Course specification
Course title Software Engineering for AI-enabled Systems
Acronym 26D111SIVI
Study programme Electrical Engineering and Computing
Module Software Engineering
Type of study doctoral studies
Lecturer (for classes)
Lecturer/Associate (for practice)
    Lecturer/Associate (for OTC)
      ESPB 9.0 Status elective
      Condition
      The goal The goal of the course is to provide students with the knowledge and skills necessary to move from developing machine learning models to building, implementing, maintaining, and managing production AI systems. To enable students to understand and apply the engineering, architectural, testing, operational, and ethical aspects of creating products with machine learning components.
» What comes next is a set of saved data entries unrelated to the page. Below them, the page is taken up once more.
-- pv_equiv track=rewrite | github.com/MrBrantCode/unitest_baseline | mut_generate/mist_train_cf/cf_89528/solution.py | sum_arrays
-- ===== SOURCE A (Python) =====
-- def sum_arrays(arr1, arr2):
--     # Find the lengths of the two arrays
--     len1 = len(arr1)
--     len2 = len(arr2)
--
--     # Find the minimum length between the two arrays
--     min_len = min(len1, len2)
--
--     # Create an empty array to store the sums
--     new_array = []
--
--     # Iterate through the elements of the arrays up to the minimum length
--     for i in range(min_len):
--         # Find the sum of the corresponding elements and append it to the new array
--         new_element = arr1[i] + arr2[i]
--         new_array.append(min(100, new_element))
--
--     # Check if arr1 has remaining elements
--     if len1 > len2:
--         # Iterate through the remaining elements of arr1
--         for i in range(min_len, len1):
--             # Append the remaining elements to the new array
--             new_element = min(100, arr1[i])
--
--             # Check if the sum of all elements in the new array exceeds 1000
--             if sum(new_array) + new_element > 1000:
--                 break
--
--             new_array.append(new_element)
--
--     # Check if arr2 has remaining elements
--     if len2 > len1:
--         # Iterate through the remaining elements of arr2
--         for i in range(min_len, len2):
--             # Append the remaining elements to the new array
--             new_element = min(100, arr2[i])
--
--             # Check if the sum of all elements in the new array exceeds 1000
--             if sum(new_array) + new_element > 1000:
--                 break
--
--             new_array.append(new_element)
--
--     return new_array
-- ===== SOURCE B (Python) =====
-- def sum_arrays(arr1, arr2):
--     # Prefix: capped pairwise sums over the common length.
--     prefix = [min(100, a + b) for a, b in zip(arr1, arr2)]
--     # Tail: capped leftover elements of the longer array.
--     longer = arr1 if len(arr1) >= len(arr2) else arr2
--     tail = [min(100, x) for x in longer[len(prefix):]]
--     # Single cutoff computation: first index whose running total exceeds 1000.
--     run = sum(prefix)
--     cut = len(tail)
--     for i, t in enumerate(tail):
--         run += t
--         if run > 1000:
--             cut = i
--             break
--     return prefix + tail[:cut]
-- ===== Notes on version B (the rewrite author's own statement) =====
-- stated objective: simpler
-- what changed: Replaces A's three loops (index loop plus two symmetric tail loops that recompute sum(new_array) each iteration) with a zip-based prefix, one precomputed capped tail of the longer array, and a single running-sum cutoff scan followed by a slice.
import Mathlib
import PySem

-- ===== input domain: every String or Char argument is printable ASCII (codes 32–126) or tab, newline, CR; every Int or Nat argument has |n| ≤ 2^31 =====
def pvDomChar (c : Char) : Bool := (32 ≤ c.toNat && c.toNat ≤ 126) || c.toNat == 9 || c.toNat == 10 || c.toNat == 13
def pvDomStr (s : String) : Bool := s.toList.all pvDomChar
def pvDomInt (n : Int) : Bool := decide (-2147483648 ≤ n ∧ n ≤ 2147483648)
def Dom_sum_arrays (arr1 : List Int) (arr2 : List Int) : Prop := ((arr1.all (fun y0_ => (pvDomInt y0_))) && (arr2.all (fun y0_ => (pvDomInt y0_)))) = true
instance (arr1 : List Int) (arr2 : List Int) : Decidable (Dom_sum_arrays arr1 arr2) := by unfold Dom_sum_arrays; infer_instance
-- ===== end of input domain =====

-- B replaces A's three loops (two symmetric tail branches recomputing sum(new_array))
-- by a zip prefix, one capped tail and a single running-sum cutoff scan; objective: simpler.

-- ===== PORT A =====
-- tail loop of A: for i in idxs: ne = min(100, arr[i]); if sum(acc)+ne > 1000: break; acc.append(ne)
def sumArraysTailA (arr : List Int) : List Int → List Int → List Int
  | [], acc => acc
  | i :: rest, acc =>
    let ne := min 100 (PySem.List.pyGetD arr i 0)   -- arr[i]; i is always in range here
    if acc.sum + ne > 1000 then acc
    else sumArraysTailA arr rest (acc ++ [ne])

def sum_arrays (arr1 : List Int) (arr2 : List Int) : List Int :=
  let len1 : Int := arr1.length
  let len2 : Int := arr2.length
  let minLen : Int := min len1 len2
  -- for i in range(min_len): new_array.append(min(100, arr1[i] + arr2[i]))
  let newArray := (PySem.List.pyRange 0 minLen 1).foldl
    (fun acc i => acc ++ [min 100 (PySem.List.pyGetD arr1 i 0 + PySem.List.pyGetD arr2 i 0)]) []
  let newArray := if len1 > len2 then sumArraysTailA arr1 (PySem.List.pyRange minLen len1 1) newArray else newArray
  let newArray := if len2 > len1 then sumArraysTailA arr2 (PySem.List.pyRange minLen len2 1) newArray else newArray
  newArray

-- ===== PORT B =====
-- cut scan: first index i with run + tail[i] > 1000 (default: tail's length)
def sumArraysCut : Int → List Int → Nat → Nat
  | _, [], n => n
  | run, t :: rest, i => if run + t > 1000 then i else sumArraysCut (run + t) rest (i + 1)

def sum_arrays_alt (arr1 : List Int) (arr2 : List Int) : List Int :=
  let pref := (List.zip arr1 arr2).map (fun p => min 100 (p.1 + p.2))
  let longer := if arr1.length ≥ arr2.length then arr1 else arr2
  -- longer[len(pref):] with a nonnegative index is exactly List.drop
  let tail := (longer.drop pref.length).map (fun x => min 100 x)
  let cut := sumArraysCut pref.sum tail 0
  pref ++ tail.take cut

-- ===== PRECONDITION & SPEC =====
def Spec_sum_arrays (arr1 : List Int) (arr2 : List Int) (out : List Int) : Prop := out = sum_arrays_alt arr1 arr2
instance (arr1 : List Int) (arr2 : List Int) (out : List Int) : Decidable (Spec_sum_arrays arr1 arr2 out) := by unfold Spec_sum_arrays; infer_instance

-- ===== CLAIM (what is proved, stated in full; the proofs are below) =====
def Claim_equal_sum_arrays : Prop := ∀ (arr1 : List Int) (arr2 : List Int), Dom_sum_arrays arr1 arr2 → Spec_sum_arrays arr1 arr2 (sum_arrays arr1 arr2)

-- ===== LEMMAS AND PROOFS =====

-- common greedy shape both tail computations reduce to
def greedyTail : Int → List Int → List Int
  | _, [] => []
  | run, t :: rest => if run + t > 1000 then [] else t :: greedyTail (run + t) rest

lemma sumArraysTailA_eq_greedy (arr : List Int) (idxs : List Int) (acc : List Int) :
    sumArraysTailA arr idxs acc
      = acc ++ greedyTail acc.sum (idxs.map (fun i => min 100 (PySem.List.pyGetD arr i 0))) := by
  induction idxs generalizing acc with
  | nil => simp [sumArraysTailA, greedyTail]
  | cons i rest ih =>
    simp only [sumArraysTailA, greedyTail, List.map_cons]
    split_ifs with h
    · simp
    · rw [ih]; simp [List.sum_append]

lemma le_sumArraysCut (run : Int) (l : List Int) (i : Nat) : i ≤ sumArraysCut run l i := by
  induction l generalizing run i with
  | nil => simp [sumArraysCut]
  | cons t rest ih =>
    simp only [sumArraysCut]
    split_ifs
    · omega
    · have := ih (run + t) (i + 1); omega

lemma take_sumArraysCut (run : Int) (tail : List Int) :
    tail.take (sumArraysCut run tail 0) = greedyTail run tail := by
  suffices h : ∀ (run : Int) (tail : List Int) (i : Nat),
      tail.take (sumArraysCut run tail i - i) = greedyTail run tail by
    simpa using h run tail 0
  intro run tail
  induction tail generalizing run with
  | nil => intro i; simp [sumArraysCut, greedyTail]
  | cons t rest ih =>
    intro i
    simp only [sumArraysCut, greedyTail]
    split_ifs with h
    · simp
    · have hge : i + 1 ≤ sumArraysCut (run + t) rest (i + 1) := le_sumArraysCut _ _ _
      have : sumArraysCut (run + t) rest (i + 1) - i
            = (sumArraysCut (run + t) rest (i + 1) - (i + 1)) + 1 := by omega
      rw [this, List.take_succ_cons, ih (run + t) (i + 1)]

-- A's pref foldl is B's zip-map
lemma prefA_eq_zip (arr1 arr2 : List Int) :
    (PySem.List.pyRange 0 (min (arr1.length : Int) (arr2.length : Int)) 1).foldl
      (fun acc i => acc ++ [min 100 (PySem.List.pyGetD arr1 i 0 + PySem.List.pyGetD arr2 i 0)]) []
    = (List.zip arr1 arr2).map (fun p => min 100 (p.1 + p.2)) := by
  rw [PySem.List.foldl_append_singleton_eq_map]
  have hmin : (min (arr1.length : Int) (arr2.length : Int))
      = ((min arr1.length arr2.length : Nat) : Int) := by push_cast; rfl
  rw [hmin, PySem.List.pyRange_zero_natCast]
  rw [show min arr1.length arr2.length = (List.zip arr1 arr2).length by simp]
  rw [List.map_map]
  apply List.ext_getElem
  · simp
  · intro k h1 h2
    have hk1 : k < arr1.length := by simp at h1; omega
    have hk2 : k < arr2.length := by simp at h1; omega
    simp only [List.nil_append, List.getElem_map, List.getElem_range, List.getElem_zip,
      Function.comp_apply, PySem.List.pyGetD_natCast]
    simp [List.getD, hk1, hk2]

-- the index map over a trailing range is the dropped tail, capped
lemma map_idx_eq_drop (arr : List Int) (m : Nat) :
    (PySem.List.pyRange (m : Int) (arr.length : Int) 1).map
        (fun i => min 100 (PySem.List.pyGetD arr i 0))
      = (arr.drop m).map (fun x => min 100 x) := by
  have h := PySem.List.map_pyGetD_pyRange' arr 0 (Int.natCast_nonneg (n := m))
  rw [Int.toNat_natCast] at h
  rw [← h, List.map_map]
  simp [Function.comp]

-- ===== VERDICT (by name: the statement is the Claim_ definition above) =====
theorem sum_arrays_spec : Claim_equal_sum_arrays := by
  intro arr1 arr2 _
  unfold Spec_sum_arrays sum_arrays sum_arrays_alt
  simp only []
  rw [prefA_eq_zip]
  set pref := (List.zip arr1 arr2).map (fun p => min 100 (p.1 + p.2)) with hpre
  have hlenp : pref.length = min arr1.length arr2.length := by simp [hpre]
  rcases lt_trichotomy arr1.length arr2.length with h | h | h
  · -- arr2 longer
    have h1 : ¬ ((arr1.length : Int) > (arr2.length : Int)) := by exact_mod_cast not_lt.mpr h.le
    have h2 : ((arr2.length : Int) > (arr1.length : Int)) := by exact_mod_cast h
    have hge : ¬ (arr1.length ≥ arr2.length) := not_le.mpr h
    rw [if_neg h1, if_pos h2, if_neg hge]
    have hmin : min (arr1.length : Int) (arr2.length : Int) = ((arr1.length : Nat) : Int) := by
      omega
    rw [hmin, sumArraysTailA_eq_greedy, map_idx_eq_drop, ← take_sumArraysCut]
    have : arr1.length = pref.length := by omega
    rw [this]
  · -- equal lengths
    have h1 : ¬ ((arr1.length : Int) > (arr2.length : Int)) := by omega
    have h2 : ¬ ((arr2.length : Int) > (arr1.length : Int)) := by omega
    have hge : arr1.length ≥ arr2.length := h.ge
    rw [if_neg h1, if_neg h2, if_pos hge]
    have hd : arr1.drop pref.length = [] := by
      apply List.drop_eq_nil_of_le; omega
    simp [hd, sumArraysCut]
  · -- arr1 longer
    have h1 : ((arr1.length : Int) > (arr2.length : Int)) := by exact_mod_cast h
    have h2 : ¬ ((arr2.length : Int) > (arr1.length : Int)) := by omega
    have hge : arr1.length ≥ arr2.length := h.le
    rw [if_neg h2, if_pos h1, if_pos hge]
    have hmin : min (arr1.length : Int) (arr2.length : Int) = ((arr2.length : Nat) : Int) := by
      omega
    have hlen2 : arr2.length = pref.length := by omega
    rw [hmin, hlen2, sumArraysTailA_eq_greedy, map_idx_eq_drop, ← take_sumArraysCut]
      The outcome Upon completion of the course, the student should be able to: analyze design trade-offs – not only model accuracy, but also latency, operational costs, scalability, explainability, and security; plan and implement systems that are robust to model errors, have testing, monitoring, and can be maintained in production; design infrastructure for data and models; evaluate system quality.
      Contents
      Contents of lectures • Model and system quality: latency, scalability, operational costs, explainability, bias, privacy, security. • Infrastructure & MLOps: CI/CD for ML, model and data versioning, production experimentation, drift and feedback loop detection. • Teams and processes: roles of software engineers, data scientists, operations, domain experts; collaboration, responsibilities. • Ethics and accountability.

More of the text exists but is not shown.